- Opening Delimiter -

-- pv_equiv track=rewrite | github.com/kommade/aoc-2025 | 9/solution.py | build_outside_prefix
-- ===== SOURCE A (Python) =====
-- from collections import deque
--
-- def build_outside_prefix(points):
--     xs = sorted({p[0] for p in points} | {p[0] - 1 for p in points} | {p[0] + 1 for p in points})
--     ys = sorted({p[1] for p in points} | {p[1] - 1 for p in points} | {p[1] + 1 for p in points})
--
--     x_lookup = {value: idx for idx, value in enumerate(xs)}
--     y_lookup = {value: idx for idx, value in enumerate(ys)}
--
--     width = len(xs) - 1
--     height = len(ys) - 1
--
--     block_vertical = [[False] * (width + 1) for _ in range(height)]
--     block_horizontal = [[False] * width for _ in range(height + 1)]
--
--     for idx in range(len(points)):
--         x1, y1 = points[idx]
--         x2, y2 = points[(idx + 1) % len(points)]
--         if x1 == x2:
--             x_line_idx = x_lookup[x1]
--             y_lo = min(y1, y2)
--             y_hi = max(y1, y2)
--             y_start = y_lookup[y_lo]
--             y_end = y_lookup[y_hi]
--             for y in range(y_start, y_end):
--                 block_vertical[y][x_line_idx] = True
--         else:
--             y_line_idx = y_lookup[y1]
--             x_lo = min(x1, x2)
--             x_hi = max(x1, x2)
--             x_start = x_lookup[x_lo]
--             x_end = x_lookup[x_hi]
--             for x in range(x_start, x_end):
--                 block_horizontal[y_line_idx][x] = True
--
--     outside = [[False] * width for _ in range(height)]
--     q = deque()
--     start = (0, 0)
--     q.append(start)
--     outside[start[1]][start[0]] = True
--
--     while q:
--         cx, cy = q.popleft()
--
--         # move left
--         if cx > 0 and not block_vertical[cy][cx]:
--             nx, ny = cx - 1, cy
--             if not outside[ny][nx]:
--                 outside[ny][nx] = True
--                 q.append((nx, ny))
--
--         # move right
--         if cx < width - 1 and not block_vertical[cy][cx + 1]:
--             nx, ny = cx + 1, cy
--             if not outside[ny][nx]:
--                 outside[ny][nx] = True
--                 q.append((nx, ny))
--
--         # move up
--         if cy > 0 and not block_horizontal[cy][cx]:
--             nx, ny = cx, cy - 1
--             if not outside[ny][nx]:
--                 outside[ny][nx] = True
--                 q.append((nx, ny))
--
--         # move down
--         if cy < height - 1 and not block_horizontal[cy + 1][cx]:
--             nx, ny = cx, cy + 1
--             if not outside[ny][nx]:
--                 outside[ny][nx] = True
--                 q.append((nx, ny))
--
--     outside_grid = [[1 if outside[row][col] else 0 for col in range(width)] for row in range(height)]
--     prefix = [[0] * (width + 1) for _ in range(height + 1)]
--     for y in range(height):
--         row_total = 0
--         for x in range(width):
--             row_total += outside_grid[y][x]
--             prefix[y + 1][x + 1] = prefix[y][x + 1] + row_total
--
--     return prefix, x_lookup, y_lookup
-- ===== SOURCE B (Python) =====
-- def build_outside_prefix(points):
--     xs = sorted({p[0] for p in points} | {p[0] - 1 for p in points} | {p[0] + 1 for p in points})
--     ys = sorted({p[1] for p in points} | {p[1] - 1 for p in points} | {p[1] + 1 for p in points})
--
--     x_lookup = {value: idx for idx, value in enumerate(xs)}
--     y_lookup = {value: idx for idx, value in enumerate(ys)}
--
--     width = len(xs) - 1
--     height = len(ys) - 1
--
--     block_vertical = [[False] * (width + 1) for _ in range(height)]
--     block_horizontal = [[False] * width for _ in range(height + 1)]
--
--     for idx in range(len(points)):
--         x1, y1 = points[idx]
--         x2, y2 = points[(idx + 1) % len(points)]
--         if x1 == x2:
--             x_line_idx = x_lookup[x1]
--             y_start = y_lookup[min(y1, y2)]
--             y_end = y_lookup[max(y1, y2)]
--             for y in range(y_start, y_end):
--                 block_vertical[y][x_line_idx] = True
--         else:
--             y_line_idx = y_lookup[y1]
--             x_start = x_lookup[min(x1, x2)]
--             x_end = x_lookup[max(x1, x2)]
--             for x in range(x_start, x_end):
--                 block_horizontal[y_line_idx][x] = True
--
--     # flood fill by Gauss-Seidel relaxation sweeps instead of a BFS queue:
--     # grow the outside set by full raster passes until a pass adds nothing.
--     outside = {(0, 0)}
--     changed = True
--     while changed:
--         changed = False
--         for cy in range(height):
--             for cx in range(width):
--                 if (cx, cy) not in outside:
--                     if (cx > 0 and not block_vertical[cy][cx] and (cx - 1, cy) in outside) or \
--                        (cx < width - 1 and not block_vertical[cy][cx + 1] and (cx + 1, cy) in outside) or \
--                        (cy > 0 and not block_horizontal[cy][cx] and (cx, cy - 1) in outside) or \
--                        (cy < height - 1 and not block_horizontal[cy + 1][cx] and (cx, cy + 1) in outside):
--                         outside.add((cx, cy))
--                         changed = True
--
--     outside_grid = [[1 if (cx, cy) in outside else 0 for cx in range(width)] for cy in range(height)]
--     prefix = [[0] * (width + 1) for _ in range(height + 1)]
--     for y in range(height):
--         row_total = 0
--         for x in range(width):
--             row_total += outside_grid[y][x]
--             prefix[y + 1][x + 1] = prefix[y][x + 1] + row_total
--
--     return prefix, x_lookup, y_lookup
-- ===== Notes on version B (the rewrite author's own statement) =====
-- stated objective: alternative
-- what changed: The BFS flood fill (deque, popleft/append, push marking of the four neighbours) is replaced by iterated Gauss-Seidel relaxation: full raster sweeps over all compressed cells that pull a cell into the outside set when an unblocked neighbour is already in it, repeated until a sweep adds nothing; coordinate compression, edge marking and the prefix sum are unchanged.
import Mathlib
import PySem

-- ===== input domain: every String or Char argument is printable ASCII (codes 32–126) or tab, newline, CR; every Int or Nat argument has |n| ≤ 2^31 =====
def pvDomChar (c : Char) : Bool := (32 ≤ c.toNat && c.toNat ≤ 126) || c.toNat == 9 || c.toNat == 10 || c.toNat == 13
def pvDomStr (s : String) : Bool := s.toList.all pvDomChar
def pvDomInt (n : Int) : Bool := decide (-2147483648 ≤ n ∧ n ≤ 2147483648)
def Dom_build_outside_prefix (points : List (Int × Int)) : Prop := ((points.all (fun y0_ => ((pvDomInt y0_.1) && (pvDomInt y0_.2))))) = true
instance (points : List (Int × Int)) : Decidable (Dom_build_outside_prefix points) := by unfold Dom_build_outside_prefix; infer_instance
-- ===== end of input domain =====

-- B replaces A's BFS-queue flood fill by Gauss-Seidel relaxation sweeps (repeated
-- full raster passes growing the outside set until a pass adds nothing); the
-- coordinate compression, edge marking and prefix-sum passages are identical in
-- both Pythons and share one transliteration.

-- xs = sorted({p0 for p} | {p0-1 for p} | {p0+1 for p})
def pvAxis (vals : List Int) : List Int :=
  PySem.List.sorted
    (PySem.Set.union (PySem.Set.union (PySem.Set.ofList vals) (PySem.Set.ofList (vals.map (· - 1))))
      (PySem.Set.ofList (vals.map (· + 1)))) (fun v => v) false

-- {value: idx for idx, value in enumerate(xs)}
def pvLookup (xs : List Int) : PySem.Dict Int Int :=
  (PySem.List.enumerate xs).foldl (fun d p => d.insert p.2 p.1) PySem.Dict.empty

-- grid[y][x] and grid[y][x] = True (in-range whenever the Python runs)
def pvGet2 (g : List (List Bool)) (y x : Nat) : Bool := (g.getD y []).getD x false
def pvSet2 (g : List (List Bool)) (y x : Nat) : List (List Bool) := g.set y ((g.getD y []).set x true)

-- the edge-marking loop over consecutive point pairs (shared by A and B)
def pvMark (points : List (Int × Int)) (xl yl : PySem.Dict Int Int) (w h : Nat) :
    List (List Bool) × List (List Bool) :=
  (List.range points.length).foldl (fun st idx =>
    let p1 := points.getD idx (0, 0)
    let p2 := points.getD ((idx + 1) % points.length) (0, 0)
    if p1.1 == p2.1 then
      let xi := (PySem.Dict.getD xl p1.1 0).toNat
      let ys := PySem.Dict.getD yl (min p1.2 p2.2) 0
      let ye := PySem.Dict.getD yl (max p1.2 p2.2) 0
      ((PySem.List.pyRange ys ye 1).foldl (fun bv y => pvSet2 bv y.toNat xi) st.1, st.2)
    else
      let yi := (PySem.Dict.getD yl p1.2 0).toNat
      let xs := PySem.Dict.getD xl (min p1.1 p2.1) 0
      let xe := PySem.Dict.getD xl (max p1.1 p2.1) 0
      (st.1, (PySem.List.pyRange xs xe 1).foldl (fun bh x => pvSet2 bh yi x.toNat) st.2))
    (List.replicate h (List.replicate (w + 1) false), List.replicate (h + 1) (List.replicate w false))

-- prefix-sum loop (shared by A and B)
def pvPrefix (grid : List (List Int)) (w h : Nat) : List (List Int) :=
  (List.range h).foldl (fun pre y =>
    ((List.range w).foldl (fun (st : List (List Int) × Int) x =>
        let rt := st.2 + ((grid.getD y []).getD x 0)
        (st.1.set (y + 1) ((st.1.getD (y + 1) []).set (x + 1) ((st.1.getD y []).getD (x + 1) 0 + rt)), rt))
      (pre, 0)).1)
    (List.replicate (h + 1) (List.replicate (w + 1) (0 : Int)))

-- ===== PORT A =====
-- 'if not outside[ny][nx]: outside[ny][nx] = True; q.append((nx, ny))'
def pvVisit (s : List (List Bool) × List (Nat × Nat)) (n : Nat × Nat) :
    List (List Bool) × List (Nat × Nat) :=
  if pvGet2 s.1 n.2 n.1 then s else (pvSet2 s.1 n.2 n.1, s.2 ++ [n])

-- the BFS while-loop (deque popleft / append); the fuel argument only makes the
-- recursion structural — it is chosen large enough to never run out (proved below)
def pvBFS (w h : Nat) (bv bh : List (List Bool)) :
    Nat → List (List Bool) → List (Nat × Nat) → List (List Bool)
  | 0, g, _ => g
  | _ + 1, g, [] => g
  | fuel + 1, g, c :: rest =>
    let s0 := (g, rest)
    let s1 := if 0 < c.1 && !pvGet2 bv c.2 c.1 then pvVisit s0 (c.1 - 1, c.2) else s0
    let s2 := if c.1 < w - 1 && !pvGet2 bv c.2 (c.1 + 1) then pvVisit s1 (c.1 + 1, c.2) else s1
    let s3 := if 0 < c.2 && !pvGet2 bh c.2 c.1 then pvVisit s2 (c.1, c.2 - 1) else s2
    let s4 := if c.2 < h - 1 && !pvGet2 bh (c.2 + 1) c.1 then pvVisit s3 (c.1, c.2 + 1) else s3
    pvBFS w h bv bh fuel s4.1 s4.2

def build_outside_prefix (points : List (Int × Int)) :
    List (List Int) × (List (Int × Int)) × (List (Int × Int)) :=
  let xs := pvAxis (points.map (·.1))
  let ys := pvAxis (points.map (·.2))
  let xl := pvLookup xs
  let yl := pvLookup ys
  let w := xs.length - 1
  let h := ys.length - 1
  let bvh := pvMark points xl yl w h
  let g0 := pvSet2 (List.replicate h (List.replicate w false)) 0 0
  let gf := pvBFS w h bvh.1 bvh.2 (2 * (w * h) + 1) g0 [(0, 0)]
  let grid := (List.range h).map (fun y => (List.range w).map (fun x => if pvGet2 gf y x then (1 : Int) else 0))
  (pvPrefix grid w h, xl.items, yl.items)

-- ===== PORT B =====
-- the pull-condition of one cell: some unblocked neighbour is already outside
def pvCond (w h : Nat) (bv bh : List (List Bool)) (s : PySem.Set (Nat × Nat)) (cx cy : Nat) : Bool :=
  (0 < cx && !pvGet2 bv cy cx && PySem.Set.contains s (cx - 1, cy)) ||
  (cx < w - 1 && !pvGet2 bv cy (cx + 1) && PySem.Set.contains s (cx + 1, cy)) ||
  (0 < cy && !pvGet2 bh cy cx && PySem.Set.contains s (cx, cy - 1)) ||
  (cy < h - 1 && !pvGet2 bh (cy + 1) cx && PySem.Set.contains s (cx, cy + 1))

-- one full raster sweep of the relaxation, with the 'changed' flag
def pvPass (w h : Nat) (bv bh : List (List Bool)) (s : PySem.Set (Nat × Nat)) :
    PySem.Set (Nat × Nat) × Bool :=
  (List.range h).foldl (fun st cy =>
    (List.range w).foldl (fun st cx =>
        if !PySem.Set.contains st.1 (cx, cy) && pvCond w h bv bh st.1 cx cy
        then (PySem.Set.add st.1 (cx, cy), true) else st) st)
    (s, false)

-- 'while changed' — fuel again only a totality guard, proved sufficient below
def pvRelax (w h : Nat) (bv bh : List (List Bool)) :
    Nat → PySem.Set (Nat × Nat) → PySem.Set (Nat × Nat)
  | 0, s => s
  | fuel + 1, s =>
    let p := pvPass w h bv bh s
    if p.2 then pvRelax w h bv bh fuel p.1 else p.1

- Closing Delimiter -

Work instructions — Beginning with the line holding "-- full raster" and ending with the line holding "(PySem.Set.union (PySem.Set.union (PySem.Set.ofList", write out the stretch of material above exactly; add no further lines.

Solution to this task —
-- full raster passes growing the outside set until a pass adds nothing); the
-- coordinate compression, edge marking and prefix-sum passages are identical in
-- both Pythons and share one transliteration.

-- xs = sorted({p0 for p} | {p0-1 for p} | {p0+1 for p})
def pvAxis (vals : List Int) : List Int :=
  PySem.List.sorted
    (PySem.Set.union (PySem.Set.union (PySem.Set.ofList vals) (PySem.Set.ofList (vals.map (· - 1))))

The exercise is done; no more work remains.